It’s a TRAP
In Idiots & Robots, Kristin Hooker raises and answers several very important questions, including:
- Are there demons?
- Can demons possess robots?
- If a company developed robots that were capable of replacing most of the workforce, would the executives of said company stop there, or would make it worse?
You’ll have to read the book for details, but suffice it to say that the answer to four of those five questions is “Absolutely.”
But employers aren’t waiting until the year 2028 to fuck over employees, because they have plenty of lower-tech ways to do so. Recall if you will that time a sub-par sandwich chain required its food service workers to sign two-year non-compete agreements that prevented them from working at any other place that serves sandwiches, subs, pitas or wraps.
But there are more ways to make people stay at jobs they don’t like without improving the conditions that cause employees to leave. For example, there are Training Repayment Agreement Provisions (TRAPs). They may make sense for things like paying for an employee to learn to fly an airplane or perform a new surgical technique, but not so much for things like dog grooming. Especially if the employer doesn’t mention the training or the cost and the need to repay until the employee gives notice.

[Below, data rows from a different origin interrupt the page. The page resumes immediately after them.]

-- pv_equiv track=rewrite | github.com/RathiAbhi/pythonDSA | WaterBasin.py | distribute_rainwater
-- ===== SOURCE A (Python) =====
-- def distribute_rainwater(altitudes):
--     rows, cols = len(altitudes), len(altitudes[0])
--     destination = [[None] * cols for _ in range(rows)]
--     basin_sizes = {}
--
--     directions = [(-1, 0), (1, 0), (0, -1), (0, 1)]
--
--     def find_destination(r, c):
--         if destination[r][c] is not None:
--             return destination[r][c]
--
--         # Assume the current cell is the destination
--         lowest = (r, c)
--         for dr, dc in directions:
--             nr, nc = r + dr, c + dc
--             if 0 <= nr < rows and 0 <= nc < cols and altitudes[nr][nc] < altitudes[lowest[0]][lowest[1]]:
--                 lowest = (nr, nc)
--
--         # If this cell flows to a lower neighbor, recurse
--         if lowest != (r, c):
--             destination[r][c] = find_destination(lowest[0], lowest[1])
--         else:
--             destination[r][c] = (r, c)
--
--         return destination[r][c]
--
--     # Compute the destination for each cell
--     for r in range(rows):
--         for c in range(cols):
--             find_destination(r, c)
--
--     # Count the size of each basin
--     for r in range(rows):
--         for c in range(cols):
--             basin = destination[r][c]
--             if basin not in basin_sizes:
--                 basin_sizes[basin] = 0
--             basin_sizes[basin] += 1
--
--     # Fill the result grid
--     water_flow = [[basin_sizes[destination[r][c]] for c in range(cols)] for r in range(rows)]
--     return water_flow
-- ===== SOURCE B (Python) =====
-- def distribute_rainwater(altitudes):
--     rows, cols = len(altitudes), len(altitudes[0])
--     directions = [(-1, 0), (1, 0), (0, -1), (0, 1)]
--
--     # Pass 1: next-pointer for every cell (first strictly-lowest neighbour in scan order).
--     nxt = {}
--     for r in range(rows):
--         for c in range(cols):
--             best = (r, c)
--             for dr, dc in directions:
--                 nr, nc = r + dr, c + dc
--                 if 0 <= nr < rows and 0 <= nc < cols and altitudes[nr][nc] < altitudes[best[0]][best[1]]:
--                     best = (nr, nc)
--             nxt[(r, c)] = best
--
--     # Pass 2: resolve each cell's sink by chasing pointers, caching whole chains.
--     sink = {}
--     for cell in nxt:
--         chain = []
--         cur = cell
--         while cur not in sink and nxt[cur] != cur:
--             chain.append(cur)
--             cur = nxt[cur]
--         s = sink.get(cur, cur)
--         for p in chain:
--             sink[p] = s
--         sink[cell] = s
--
--     # Pass 3: tally basin sizes and fill the grid.
--     counts = {}
--     for s in sink.values():
--         counts[s] = counts.get(s, 0) + 1
--     return [[counts[sink[(r, c)]] for c in range(cols)] for r in range(rows)]
-- ===== Notes on version B (the rewrite author's own statement) =====
-- stated objective: alternative
-- what changed: Replaces A's memoized recursive flow-following with three flat passes: build an explicit next-pointer grid, resolve sinks by iterative pointer chasing with whole-chain caching (no recursion), then tally sink counts.
import Mathlib
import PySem

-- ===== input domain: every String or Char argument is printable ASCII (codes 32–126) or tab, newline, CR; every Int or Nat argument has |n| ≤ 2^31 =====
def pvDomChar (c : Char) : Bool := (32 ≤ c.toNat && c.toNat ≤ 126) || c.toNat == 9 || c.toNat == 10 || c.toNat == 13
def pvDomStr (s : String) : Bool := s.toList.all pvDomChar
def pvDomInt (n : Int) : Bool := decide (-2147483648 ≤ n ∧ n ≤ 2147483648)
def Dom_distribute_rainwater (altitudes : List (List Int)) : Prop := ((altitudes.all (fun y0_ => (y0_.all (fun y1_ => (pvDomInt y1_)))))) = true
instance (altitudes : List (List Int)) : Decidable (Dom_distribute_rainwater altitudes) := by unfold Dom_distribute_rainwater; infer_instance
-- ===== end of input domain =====

-- B replaces A's memoized recursion by three flat passes (next-pointer grid, iterative
-- pointer chasing with chain caching, tally) — an alternative decomposition, same cost.


-- ===== PORT A =====
-- altitudes[p.1][p.2]; only evaluated under in-range guards inside Pre_, where the
-- defaults are never used.
def drAltA (altitudes : List (List Int)) (p : Int × Int) : Int :=
  (PySem.List.pyGet? ((PySem.List.pyGet? altitudes p.1).getD []) p.2).getD 0

-- the scan of the four directions inside find_destination (first strictly-lower wins)
def drLowestA (altitudes : List (List Int)) (rows cols r c : Int) : Int × Int :=
  [((-1 : Int), (0 : Int)), (1, 0), (0, -1), (0, 1)].foldl
    (fun lowest d =>
      if 0 ≤ r + d.1 ∧ r + d.1 < rows ∧ 0 ≤ c + d.2 ∧ c + d.2 < cols ∧
          drAltA altitudes (r + d.1, c + d.2) < drAltA altitudes lowest
      then (r + d.1, c + d.2) else lowest)
    (r, c)

-- find_destination with its memo table `destination`: the 2D table of None/(r,c) is a
-- dict keyed by the (always in-range) pair (r,c), `is not None` ↔ key present — exact.
-- `fuel` is a pure totality guard (chains strictly decrease in altitude, so with
-- fuel = rows*cols the 0 case is never reached).
def drFindA (altitudes : List (List Int)) (rows cols : Int) :
    Nat → Int × Int → PySem.Dict (Int × Int) (Int × Int) →
    (Int × Int) × PySem.Dict (Int × Int) (Int × Int)
  | fuel, p, dest =>
    match dest.get? p with
    | some v => (v, dest)
    | none =>
      let lowest := drLowestA altitudes rows cols p.1 p.2
      if lowest ≠ p then
        match fuel with
        | 0 => (p, dest)
        | fuel' + 1 =>
          let res := drFindA altitudes rows cols fuel' lowest dest
          (res.1, res.2.insert p res.1)
      else (p, dest.insert p p)

def distribute_rainwater (altitudes : List (List Int)) : List (List Int) :=
  let rows : Int := altitudes.length
  let cols : Int := (altitudes.headD []).length
  let fuel : Nat := rows.toNat * cols.toNat
  let dest := (PySem.List.pyRange 0 rows 1).foldl (fun d r =>
      (PySem.List.pyRange 0 cols 1).foldl (fun d c =>
        (drFindA altitudes rows cols fuel (r, c) d).2) d) PySem.Dict.empty
  let sizes := (PySem.List.pyRange 0 rows 1).foldl (fun bs r =>
      (PySem.List.pyRange 0 cols 1).foldl (fun bs c =>
        let basin := (dest.get? (r, c)).getD (r, c)
        let bs' := if bs.contains basin then bs else bs.insert basin (0 : Int)
        bs'.insert basin (bs'.getD basin 0 + 1)) bs) PySem.Dict.empty
  (PySem.List.pyRange 0 rows 1).map (fun r =>
    (PySem.List.pyRange 0 cols 1).map (fun c =>
      (sizes.get? ((dest.get? (r, c)).getD (r, c))).getD 0))

-- ===== PORT B =====
def drAltB (altitudes : List (List Int)) (p : Int × Int) : Int :=
  (PySem.List.pyGet? ((PySem.List.pyGet? altitudes p.1).getD []) p.2).getD 0

-- pass 1 scan: first strictly-lowest neighbour in the same direction order
def drLowestB (altitudes : List (List Int)) (rows cols r c : Int) : Int × Int :=
  [((-1 : Int), (0 : Int)), (1, 0), (0, -1), (0, 1)].foldl
    (fun best d =>
      if 0 ≤ r + d.1 ∧ r + d.1 < rows ∧ 0 ≤ c + d.2 ∧ c + d.2 < cols ∧
          drAltB altitudes (r + d.1, c + d.2) < drAltB altitudes best
      then (r + d.1, c + d.2) else best)
    (r, c)

def drNxt (altitudes : List (List Int)) (rows cols : Int) :
    PySem.Dict (Int × Int) (Int × Int) :=
  (PySem.List.pyRange 0 rows 1).foldl (fun d r =>
    (PySem.List.pyRange 0 cols 1).foldl (fun d c =>
      d.insert (r, c) (drLowestB altitudes rows cols r c)) d) PySem.Dict.empty

-- the pass-2 while loop; fuel = rows*cols is a pure totality guard, never exhausted
def drChase (nxt sink : PySem.Dict (Int × Int) (Int × Int)) :
    Nat → Int × Int → List (Int × Int) → (Int × Int) × List (Int × Int)
  | fuel, cur, chain =>
    if ¬ sink.contains cur ∧ (nxt.getD cur cur) ≠ cur then
      match fuel with
      | 0 => (cur, chain)
      | fuel' + 1 => drChase nxt sink fuel' (nxt.getD cur cur) (chain ++ [cur])
    else (cur, chain)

Essentially, training repayment without the employee’s agreement, because contracts aren’t for little people.
Bosses in industries such as retail, health care and logistics are reverting to an old tactic and trapping people in miserable jobs by threatening to saddle them with debt if they quit. Workers across the United States in fields ranging from nursing to trucking have been discouraged from leaving jobs they hate or can’t afford to keep because employers vow to charge them for training costs if they quit before an arbitrary deadline.
[…]
Two workers who are being threatened with thousands of dollars in bills through the enforcement of TRAPs appeared before the banking committee on September 7. BreAnn Scally, the lead plaintiff in the class action against PetSmart, told lawmakers about how she was left owing $5,500 to the company for a dog “Grooming Academy” that was initially advertised as free. Registered nurse Cassie Pennings testified about being stuck with $7,500, “more than six months’ rent,” after leaving one hospital job because she was appalled by staffing ratios during the COVID-19 pandemic and didn’t want to be complicit in neglecting patients.
Another thing bad employers like to do – and this may well have inspired Hooker’s vision of the future – is the time-disgraced practice of not paying employees enough money to live and then offering them loans.
Payday advances were another type of employer-driven debt examined by the Senate Banking Committee. Seligman highlighted the case of Marriott workers in Philadelphia who became dependent on short-term loans from the company credit union because “scheduling practices made it difficult for them to earn consistent income without getting a second job.” Franchising agreements that misclassify workers as independent contractors can also leave low-wage earners heavily in debt to bosses because of franchising fees, he told the committee.
Antics like this are the not-so-fine-print to right wing claims that the U.S. doesn’t need employee protections, because employees can just leave jobs they don’t like. Without employee protections the employer can do whatever they want to keep the employee from leaving. Only sadistic freaks like Republicans would think that requiring an employee to fork over more money than they make in a quarter – or chew off a leg – in order to leave a job is freedom because the only freedom they care about is the freedom of more powerful people to harm less powerful people.
To be clear, the only point to this sort of bullshit is to make sure employees who are unhappy stay unhappy. Nowhere in the Big Book of Good Business Practices is there a chapter on forcing people to stay with a jobs they don’t like. That is the opposite of a good business practice (I said “good,” not “standard”). The more unhappy, unsatisfied and anxious a person, the less well they are able to do anything.
And then there’s the issue of people being angry enough to deliberately fuck shit up.
Forcing people to stay does the opposite of increase productivity, boost the bottom line, improve quarterly outlook or whatever the latest phrases denizens of the CSuite like to utter these days. And sites like Glassdoor make it harder to lure in the unwary with claims of great employee retention. But for giving some moneyed jackass a boner because they regret being born too late to own slaves, making it very difficult for people to leave a job is better than a fatal dose of sildenafil.
People who post off-topic comments think Andy Puzder would have been the greatest Secretary of Labor ever, if it wasn’t for those meddling Dems.